DeepSeek Deep Dive R1 at Home!

adman-c · March 4, 2025, 3:51am

Progress! Got triton flash attention to compile for the older Mi50 cards, and I was able to see tensor parallelism working briefly with 2 cards. I’m now running up against the limitations of my testbench hardware–not enough cooling for these passive cards and not enough power from my test PSU. So now I need to move everything into my server chassis and (hopefully) see what 4 of them can do with adequate power and ventilation.

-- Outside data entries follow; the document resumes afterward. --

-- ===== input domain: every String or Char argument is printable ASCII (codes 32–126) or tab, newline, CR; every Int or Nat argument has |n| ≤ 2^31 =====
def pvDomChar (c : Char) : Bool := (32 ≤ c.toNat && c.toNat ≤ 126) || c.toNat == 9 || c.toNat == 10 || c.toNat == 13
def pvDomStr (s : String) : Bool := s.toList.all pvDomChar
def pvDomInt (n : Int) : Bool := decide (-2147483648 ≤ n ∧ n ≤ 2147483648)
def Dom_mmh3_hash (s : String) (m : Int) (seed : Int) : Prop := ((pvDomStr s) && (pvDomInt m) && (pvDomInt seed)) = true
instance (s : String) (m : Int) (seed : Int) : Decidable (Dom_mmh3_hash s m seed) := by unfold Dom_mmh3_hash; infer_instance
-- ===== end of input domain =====

-- B re-implements the hash as ONE streaming pass over the characters (running 4-byte
-- little-endian accumulator, mixed into h1 at every 4th byte) instead of A's indexed
-- block loop plus separate tail reads; objective: alternative decomposition, same value.

-- ===== PORT A =====
-- ord(s[i]) for an index A only evaluates in range (the .getD 0 default is never reached)
def pvOrdAt (l : List Char) (i : Int) : Int :=
  ((PySem.List.pyGet? l i).map (fun c => (c.toNat : Int))).getD 0

def mmh3_hash (s : String) (m : Int) (seed : Int) : Int :=
  let l := s.toList
  let length : Int := (l.length : Int)
  -- int(length / 4): length ≥ 0, so this is floor division length // 4
  let n_blocks : Int := PySem.Int.floordiv length 4
  -- body: for block_start in range(0, n_blocks * 4, 4)
  let h1 := (PySem.List.pyRange 0 (n_blocks * 4) 4).foldl (fun h1 bs =>
    let k1 := PySem.Int.bor (PySem.Int.bor (PySem.Int.bor
                (pvOrdAt l (bs + 3) <<< (24 : Nat)) (pvOrdAt l (bs + 2) <<< (16 : Nat)))
                (pvOrdAt l (bs + 1) <<< (8 : Nat))) (pvOrdAt l (bs + 0))
    let k1 := PySem.Int.band (0xcc9e2d51 * k1) 0xFFFFFFFF
    let k1 := PySem.Int.band (PySem.Int.bor (k1 <<< (15 : Nat)) (k1 >>> (17 : Nat))) 0xFFFFFFFF
    let k1 := PySem.Int.band (0x1b873593 * k1) 0xFFFFFFFF
    let h1 := PySem.Int.bxor h1 k1
    let h1 := PySem.Int.band (PySem.Int.bor (h1 <<< (13 : Nat)) (h1 >>> (19 : Nat))) 0xFFFFFFFF
    PySem.Int.band (h1 * 5 + 0xe6546b64) 0xFFFFFFFF) seed
  -- tail
  let tail_index : Int := n_blocks * 4
  let k1 : Int := 0
  let tail_size : Int := PySem.Int.band length 3
  let k1 := if tail_size ≥ 3 then PySem.Int.bxor k1 (pvOrdAt l (tail_index + 2) <<< (16 : Nat)) else k1
  let k1 := if tail_size ≥ 2 then PySem.Int.bxor k1 (pvOrdAt l (tail_index + 1) <<< (8 : Nat)) else k1
  let k1 := if tail_size ≥ 1 then PySem.Int.bxor k1 (pvOrdAt l (tail_index + 0)) else k1
  let h1 := if tail_size > 0 then
      let k1 := PySem.Int.band (k1 * 0xcc9e2d51) 0xFFFFFFFF
      let k1 := PySem.Int.band (PySem.Int.bor (k1 <<< (15 : Nat)) (k1 >>> (17 : Nat))) 0xFFFFFFFF
      let k1 := PySem.Int.band (k1 * 0x1b873593) 0xFFFFFFFF
      PySem.Int.bxor h1 k1
    else h1
  -- finalization: fmix32(h1 ^ length)
  let h := PySem.Int.bxor h1 length
  let h := PySem.Int.bxor h (h >>> (16 : Nat))
  let h := PySem.Int.band (h * 0x85ebca6b) 0xFFFFFFFF
  let h := PySem.Int.bxor h (h >>> (13 : Nat))
  let h := PySem.Int.band (h * 0xc2b2ae35) 0xFFFFFFFF
  let h := PySem.Int.bxor h (h >>> (16 : Nat))
  PySem.Int.mod h m

-- ===== PORT B =====
-- Source B's local helper mix(k)
def pvMixB (k : Int) : Int :=
  let k := PySem.Int.band (k * 0xcc9e2d51) 0xFFFFFFFF
  let k := PySem.Int.band (PySem.Int.bor (k <<< (15 : Nat)) (k >>> (17 : Nat))) 0xFFFFFFFF
  PySem.Int.band (k * 0x1b873593) 0xFFFFFFFF

-- one iteration of Source B's `for ch in s` loop over the state (h1, k1, p)
-- (p counts the bytes 0..3 of the current block, so it is a Nat and 8 * p the Nat shift amount)
def pvStep (st : Int × Int × Nat) (ch : Char) : Int × Int × Nat :=
  let k1 := PySem.Int.bor st.2.1 ((ch.toNat : Int) <<< (8 * st.2.2))
  let p := st.2.2 + 1
  if p = 4 then
    let h1 := PySem.Int.bxor st.1 (pvMixB k1)
    let h1 := PySem.Int.band (PySem.Int.bor (h1 <<< (13 : Nat)) (h1 >>> (19 : Nat))) 0xFFFFFFFF
    let h1 := PySem.Int.band (h1 * 5 + 0xe6546b64) 0xFFFFFFFF
    (h1, 0, 0)
  else
    (st.1, k1, p)

def mmh3_hash_alt (s : String) (m : Int) (seed : Int) : Int :=
  let st := s.toList.foldl pvStep (seed, 0, 0)
  let h1 := if st.2.2 ≠ 0 then PySem.Int.bxor st.1 (pvMixB st.2.1) else st.1
  let h1 := PySem.Int.bxor h1 (s.toList.length : Int)
  let h1 := PySem.Int.bxor h1 (h1 >>> (16 : Nat))
  let h1 := PySem.Int.band (h1 * 0x85ebca6b) 0xFFFFFFFF
  let h1 := PySem.Int.bxor h1 (h1 >>> (13 : Nat))
  let h1 := PySem.Int.band (h1 * 0xc2b2ae35) 0xFFFFFFFF
  let h1 := PySem.Int.bxor h1 (h1 >>> (16 : Nat))
  PySem.Int.mod h1 m

-- ===== PRECONDITION & SPEC =====
-- Pre_ excludes only m = 0, on which A's final `% m` raises ZeroDivisionError.
def Pre_mmh3_hash (s : String) (m : Int) (seed : Int) : Prop := m ≠ 0
instance (s : String) (m : Int) (seed : Int) : Decidable (Pre_mmh3_hash s m seed) := by
  unfold Pre_mmh3_hash; infer_instance

def pvWitness_mmh3_hash : String × Int × Int := ("abcde", 97, 0)

def Spec_mmh3_hash (s : String) (m : Int) (seed : Int) (out : Int) : Prop := out = mmh3_hash_alt s m seed
instance (s : String) (m : Int) (seed : Int) (out : Int) : Decidable (Spec_mmh3_hash s m seed out) := by
  unfold Spec_mmh3_hash; infer_instance

-- ===== CLAIM (what is proved, stated in full; the proofs are below) =====
def Claim_equal_mmh3_hash : Prop := ∀ (s : String) (m : Int) (seed : Int), Dom_mmh3_hash s m seed → Pre_mmh3_hash s m seed → Spec_mmh3_hash s m seed (mmh3_hash s m seed)

-- ===== LEMMAS AND PROOFS =====

-- A's per-block body, named so the fold can be reasoned about
def pvBlockA (l : List Char) (h1 bs : Int) : Int :=
    let k1 := PySem.Int.bor (PySem.Int.bor (PySem.Int.bor
                (pvOrdAt l (bs + 3) <<< (24 : Nat)) (pvOrdAt l (bs + 2) <<< (16 : Nat)))
                (pvOrdAt l (bs + 1) <<< (8 : Nat))) (pvOrdAt l (bs + 0))
    let k1 := PySem.Int.band (0xcc9e2d51 * k1) 0xFFFFFFFF
    let k1 := PySem.Int.band (PySem.Int.bor (k1 <<< (15 : Nat)) (k1 >>> (17 : Nat))) 0xFFFFFFFF
    let k1 := PySem.Int.band (0x1b873593 * k1) 0xFFFFFFFF
    let h1 := PySem.Int.bxor h1 k1
    let h1 := PySem.Int.band (PySem.Int.bor (h1 <<< (13 : Nat)) (h1 >>> (19 : Nat))) 0xFFFFFFFF
    PySem.Int.band (h1 * 5 + 0xe6546b64) 0xFFFFFFFF

-- A's hash state before finalization, as a function of the character list
def pvCoreA (l : List Char) (h1 : Int) : Int :=
  let length : Int := (l.length : Int)
  let n_blocks : Int := PySem.Int.floordiv length 4
  let h1 := (PySem.List.pyRange 0 (n_blocks * 4) 4).foldl (pvBlockA l) h1
  let tail_index : Int := n_blocks * 4
  let k1 : Int := 0
  let tail_size : Int := PySem.Int.band length 3
  let k1 := if tail_size ≥ 3 then PySem.Int.bxor k1 (pvOrdAt l (tail_index + 2) <<< (16 : Nat)) else k1
  let k1 := if tail_size ≥ 2 then PySem.Int.bxor k1 (pvOrdAt l (tail_index + 1) <<< (8 : Nat)) else k1
  let k1 := if tail_size ≥ 1 then PySem.Int.bxor k1 (pvOrdAt l (tail_index + 0)) else k1
  if tail_size > 0 then
      let k1 := PySem.Int.band (k1 * 0xcc9e2d51) 0xFFFFFFFF
      let k1 := PySem.Int.band (PySem.Int.bor (k1 <<< (15 : Nat)) (k1 >>> (17 : Nat))) 0xFFFFFFFF
      let k1 := PySem.Int.band (k1 * 0x1b873593) 0xFFFFFFFF
      PySem.Int.bxor h1 k1
    else h1

-- B's hash state before finalization
def pvCoreB (l : List Char) (h1 : Int) : Int :=
  let st := l.foldl pvStep (h1, 0, 0)
  if st.2.2 ≠ 0 then PySem.Int.bxor st.1 (pvMixB st.2.1) else st.1

-- the shared finalization
def pvFinish (h1 len m : Int) : Int :=
  let h := PySem.Int.bxor h1 len
  let h := PySem.Int.bxor h (h >>> (16 : Nat))
  let h := PySem.Int.band (h * 0x85ebca6b) 0xFFFFFFFF
  let h := PySem.Int.bxor h (h >>> (13 : Nat))
  let h := PySem.Int.band (h * 0xc2b2ae35) 0xFFFFFFFF
  let h := PySem.Int.bxor h (h >>> (16 : Nat))
  PySem.Int.mod h m

theorem portA_eq (s : String) (m seed : Int) :
    mmh3_hash s m seed = pvFinish (pvCoreA s.toList seed) (s.toList.length : Int) m := by
  unfold mmh3_hash pvFinish pvCoreA pvBlockA; rfl

theorem portB_eq (s : String) (m seed : Int) :
    mmh3_hash_alt s m seed = pvFinish (pvCoreB s.toList seed) (s.toList.length : Int) m := by
  unfold mmh3_hash_alt pvFinish pvCoreB; rfl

Edited to add: Just in case anyone wants to follow what I did to get the Mi50s working with vLLM: I installed the ROCm drivers as described on AMD’s site. After a reboot and checking that Linux sees the card(s), I moved on to the vLLM install. I built everything from source based on these instructions. A couple notes:

The instructions are not explicit, but you do need to clone the vLLM repository (duh, but I didn’t on my first attempt).
The pytorch url for ROCm 6.3 in Step 0 is incorrect. The actual URL is https://download.pytorch.org/whl/nightly/rocm6.3
I used the Triton repository here: https://github.com/triton-lang/triton.git
After cloning the Triton repository, you need to modify two files in the source as described here. These changes add support for the Mi50 and Mi60 (gfx906). Then compile Triton as described in the vLLM instructions. I did not use CK flash attention.
vLLM should now compile as described in the instructions, and you do not need to disable flash attention before running vLLM.